Pada awal peristiwa, dibangun opini dan propaganda melalui rekayasa case building peristiwa tembak menembak.
Propaganda skenario tembak menembak ini melibatkan langsung Satgas Merah Putih yang dipimpin oleh Sambo. Untuk memastikan skenario tersebut berjalan lancar, Hendra Kurniawan, yang akhirnya jadi terpidana kasus pembunuhan ajudan Sambo, sampai ikut serta dalam konferensi pers, walau itu bukan tupoksinya selaku pejabat divisi Propam Polri.
Bahkan Edi Mulyadi yang mencoba untuk membongkar habis skenario palsu tembak menembak tersebut, akhirnya di kriminalisasi melalui rekayasa kasus lain.
Lalu Sambo selaku Ketua Satgas Merah Putih sekaligus Kepala Divisi Propam, berupaya menggunakan template skenario rekayasa tembak menembak tersebut ketika dia membunuh ajudannya sendiri.
Namun, kali ini sayang seribu sayang, skenario palsu tembak menembak dalam peristiwa duren tiga, tidak berhasil. Fakta peristiwa yang sesungguhnya akhirnya terbongkar, karena pihak keluarga korban, melalui advokat Kamaruddin Simanjuntak melalui counter legal opini akhirnya mendapat dukungan media mainstream untuk membongkar peristiwa sesungguhnya.
Dan saat ini, kita lihat, Kamaruddin juga menjadi korban dari modus rekayasa perkara melalui skenario palsu, yaitu dengan dijadikannya Kamaruddin sebagai Tersangka dalam peristiwa berbeda.
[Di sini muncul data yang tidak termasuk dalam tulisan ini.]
-- pv_equiv track=rewrite | github.com/MrBrantCode/unitest_baseline | mut_generate/mist_train_cf/cf_73967/solution.py | extract_advanced_data
-- ===== SOURCE A (Python) =====
-- def extract_advanced_data(input_string):
--     if ',' in input_string:
--         split_sequence = input_string.split(',')
--         return {word: split_sequence.count(word) for word in set(split_sequence)}
--     elif ':' in input_string:
--         split_sequence = input_string.split(':')
--         return {word: split_sequence.count(word) for word in set(split_sequence)}
--     else:
--         odd_indexed_chars = [char for char in input_string if (ord(char.lower()) - ord('a')) % 2 == 1]
--         return {char: input_string.count(char) for char in set(odd_indexed_chars)}
-- ===== SOURCE B (Python) =====
-- def extract_advanced_data(input_string):
--     if ',' in input_string:
--         sequence = input_string.split(',')
--     elif ':' in input_string:
--         sequence = input_string.split(':')
--     else:
--         sequence = [char for char in input_string
--                     if (ord(char.lower()) - ord('a')) % 2 == 1]
--     counts = {}
--     for item in sequence:
--         counts[item] = counts.get(item, 0) + 1
--     return counts
-- ===== Notes on version B (the rewrite author's own statement) =====
-- stated objective: idiomatic
-- what changed: Replaces the per-distinct-element .count rescans (a dict comprehension over set(seq)) by a single counting pass that accumulates counts in one dict, removing the inner scan; same values because a dict is order-insensitive.
import Mathlib
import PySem

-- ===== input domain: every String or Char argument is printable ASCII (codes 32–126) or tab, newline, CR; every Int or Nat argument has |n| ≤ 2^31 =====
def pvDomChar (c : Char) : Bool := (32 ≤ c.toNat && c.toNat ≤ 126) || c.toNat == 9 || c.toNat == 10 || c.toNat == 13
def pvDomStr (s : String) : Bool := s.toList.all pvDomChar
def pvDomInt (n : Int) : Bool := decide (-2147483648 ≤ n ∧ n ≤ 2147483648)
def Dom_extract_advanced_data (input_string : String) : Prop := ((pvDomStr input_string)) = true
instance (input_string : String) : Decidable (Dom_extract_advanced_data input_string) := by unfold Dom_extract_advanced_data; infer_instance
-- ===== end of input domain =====

-- B replaces A's per-distinct-element `.count` rescans by a single counting pass over the
-- sequence with one dict (objective: idiomatic; the inner scan disappears).

-- shared helper: the comprehension filter `(ord(char.lower()) - ord('a')) % 2 == 1`
-- (identical text in both Pythons)
def pvOddChar (c : Char) : Bool :=
  PySem.Int.mod (((PySem.Chars.lowerChar c).toNat : Int) - 97) 2 == 1

-- ===== PORT A =====
-- `s.split(sep)` for the nonempty literal separators is Chars.splitOn (exact for sep ≠ "")
def extract_advanced_data (input_string : String) : List (String × Int) :=
  if PySem.Str.isIn "," input_string then
    let split_sequence := (PySem.Chars.splitOn input_string.toList [',']).map String.ofList
    (PySem.Set.ofList split_sequence).map (fun word => (word, (split_sequence.count word : Int)))
  else if PySem.Str.isIn ":" input_string then
    let split_sequence := (PySem.Chars.splitOn input_string.toList [':']).map String.ofList
    (PySem.Set.ofList split_sequence).map (fun word => (word, (split_sequence.count word : Int)))
  else
    let odd_indexed_chars := input_string.toList.filter pvOddChar
    (PySem.Set.ofList odd_indexed_chars).map
      (fun c => (String.ofList [c], (PySem.Str.count input_string (String.ofList [c]) : Int)))

-- ===== PORT B =====
def extract_advanced_data_alt (input_string : String) : List (String × Int) :=
  let sequence :=
    if PySem.Str.isIn "," input_string then
      (PySem.Chars.splitOn input_string.toList [',']).map String.ofList
    else if PySem.Str.isIn ":" input_string then
      (PySem.Chars.splitOn input_string.toList [':']).map String.ofList
    else
      (input_string.toList.filter pvOddChar).map (fun c => String.ofList [c])
  (sequence.foldl (fun counts item => counts.insert item (counts.getD item 0 + 1))
    PySem.Dict.empty).items

-- ===== PRECONDITION & SPEC =====
def Spec_extract_advanced_data (input_string : String) (out : List (String × Int)) : Prop := out = extract_advanced_data_alt input_string
instance (input_string : String) (out : List (String × Int)) : Decidable (Spec_extract_advanced_data input_string out) := by unfold Spec_extract_advanced_data; infer_instance

-- ===== CLAIM (what is proved, stated in full; the proofs are below) =====
def Claim_equal_extract_advanced_data : Prop := ∀ (input_string : String), Dom_extract_advanced_data input_string → Spec_extract_advanced_data input_string (extract_advanced_data input_string)

-- ===== LEMMAS AND PROOFS =====

-- B's counting loop over any sequence yields exactly A's {word: seq.count(word) for word in set(seq)}
theorem counter_items_eq (xs : List String) :
    (xs.foldl (fun d x => d.insert x (d.getD x 0 + 1)) PySem.Dict.empty).items
      = (PySem.Set.ofList xs).map (fun w => (w, (xs.count w : Int))) := by
  rw [PySem.Dict.foldl_insert_getD_add_one_eq_counter, PySem.Dict.items_counter]

theorem set_add_map {α β : Type} [DecidableEq α] [DecidableEq β] (f : α → β)
    (hf : Function.Injective f) (s : PySem.Set α) (x : α) :
    PySem.Set.add (s.map f) (f x) = (PySem.Set.add s x).map f := by
  by_cases hx : x ∈ s
  · simp only [PySem.Set.add]
    have : f x ∈ s.map f := List.mem_map.mpr ⟨x, hx, rfl⟩
    simp [hx, this]
  · have : f x ∉ s.map f := by
      simp only [List.mem_map, not_exists]
      rintro a ⟨ha, hfa⟩
      exact hx (hf hfa ▸ ha)
    simp [PySem.Set.add, hx, this]

theorem set_ofList_map {α β : Type} [DecidableEq α] [DecidableEq β] (f : α → β)
    (hf : Function.Injective f) (xs : List α) :
    PySem.Set.ofList (xs.map f) = (PySem.Set.ofList xs).map f := by
  suffices h : ∀ (s : PySem.Set α),
      List.foldl PySem.Set.add (s.map f) (xs.map f) = (List.foldl PySem.Set.add s xs).map f by
    simpa [PySem.Set.ofList, PySem.Set.empty] using h []
  induction xs with
  | nil => intro s; simp
  | cons y ys ih => intro s; simpa [set_add_map f hf] using ih (PySem.Set.add s y)

-- counting a single character as a substring is counting it as a list element
theorem count_go_singleton (c : Char) (l : List Char) (fuel acc : ℕ) (h : l.length ≤ fuel) :
    PySem.Chars.count.go [c] fuel l acc = acc + l.count c := by
  induction l generalizing fuel acc with
  | nil => cases fuel <;> simp [PySem.Chars.count.go]
  | cons x t ih =>
    cases fuel with
    | zero => simp at h
    | succ fuel =>
      have ht : t.length ≤ fuel := by simpa using h
      by_cases hx : c = x
      · subst hx
        simp [PySem.Chars.count.go, List.isPrefixOf, ih _ _ ht]
        omega
      · have hpre : ([c].isPrefixOf (x :: t)) = false := by
          simp [List.isPrefixOf]
          exact hx
        simp [PySem.Chars.count.go, hpre, ih _ _ ht, Ne.symm hx]

theorem count_singleton (s : List Char) (c : Char) :
    PySem.Chars.count s [c] = s.count c := by
  simpa [PySem.Chars.count] using count_go_singleton c s s.length 0 le_rfl

-- ===== VERDICT (by name: the statement is the Claim_ definition above) =====
theorem extract_advanced_data_spec : Claim_equal_extract_advanced_data := by
  intro s _
  show extract_advanced_data s = extract_advanced_data_alt s
  unfold extract_advanced_data extract_advanced_data_alt
  by_cases h1 : PySem.Str.isIn "," s
  · simp only [h1, if_pos, counter_items_eq]
  · by_cases h2 : PySem.Str.isIn ":" s
    · simp only [h1, h2, if_pos, if_neg, Bool.false_eq_true, not_false_eq_true, counter_items_eq]
    · simp only [h1, h2, Bool.false_eq_true, if_neg, not_false_eq_true, counter_items_eq]
      have hinj : Function.Injective (fun c => String.ofList [c]) := by
        intro a b hab
        simpa [String.toList_ofList] using congrArg String.toList hab
      rw [set_ofList_map _ hinj, List.map_map]
      apply List.map_congr_left
      intro c hc
      have hc' : c ∈ s.toList.filter pvOddChar := by
        rwa [PySem.Set.mem_ofList] at hc
      have hpred : pvOddChar c = true := (List.mem_filter.mp hc').2
      simp only [Function.comp]
      congr 1
      have h1 : PySem.Str.count s (String.ofList [c]) = s.toList.count c := by
        rw [PySem.Str.count_eq, String.toList_ofList, count_singleton]
      have h2 : ((s.toList.filter pvOddChar).map (fun c => String.ofList [c])).count
          (String.ofList [c]) = s.toList.count c := by
        rw [List.count_map_of_injective _ _ hinj]
        rw [List.count_filter]
        simp [hpred]
      rw [h1, h2]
Yaitu, sangkaan yang dipaksakan dengan menggunakan UU ITE dan berita bohong. Pasal – pasal yang sering digunakan untuk membungkam kebebasan berpendapat. Yang juga menimpa Edi Mulyadi, Rocky Gerung, Refly Harun.
Kita tinggal tunggu, apakah modus merekayasa kasus/ perkara yang sedang disiapkan untuk menjerat RG dan Kamaruddin ini akan berjalan mulus sebagaimana mereka merekayasa kasus Edi Mulyadi, HRS, Syahganda, Jumhur dan yang lainnya.
Sebab pola operasi merekayasa, memutar balik fakta dan menjerat oposan sudah menjadi S.O.P. Tinggal target operasinya ditentukan lalu semua elemen mereka kondisikan, bahkan hingga ke masyarakat yang tidak mengerti apa-apa mereka libatkan seolah-olah mereka mendapat dukungan publik.
Lalu ada peristiwa menarik yang baru saja terjadi dalam kaitan penangkapan Teroris pegawai KAI. Opini dan propaganda sudah dimainkan, dibangun opini dan propaganda bahwa ada penumpukan senjata oleh tersangka teroris tersebut. Dan akan dimainkan skenario, ada 3 oknum polisi, yang terlibat dalam jual beli senjata, dengan tersangka yang ditangkap.
Namun, setelah skenario oknum polisi terlibat terorisme ini baru mulai dimainkan, dilalah, terjadi perubahan skenario.
Sepertinya, para ahli strategi di kalangan mereka, membaca bahwa bila skenario oknum polisi ini dikembangkan, akan menjadi issue liar yang kemungkinan tidak akan bisa mereka kontrol. Lalu diubahlah skenario bombastis tersebut. Dipisahkanlah bahwa oknum polisi tersebut tidak terlibat jaringan teroris, tapi hanya jual beli senjata ilegal.
Rupanya mereka takut bila mereka buat skenario oknum polisi terlibat sebagai supplyer senjata terhadap jaringan teroris, maka justru akan memukul balik institusinya sendiri. Publik tentu akan berpersepsi, bahwa ternyata justru “oknum-oknum” polisi yang menjadi biang kerok terorisme.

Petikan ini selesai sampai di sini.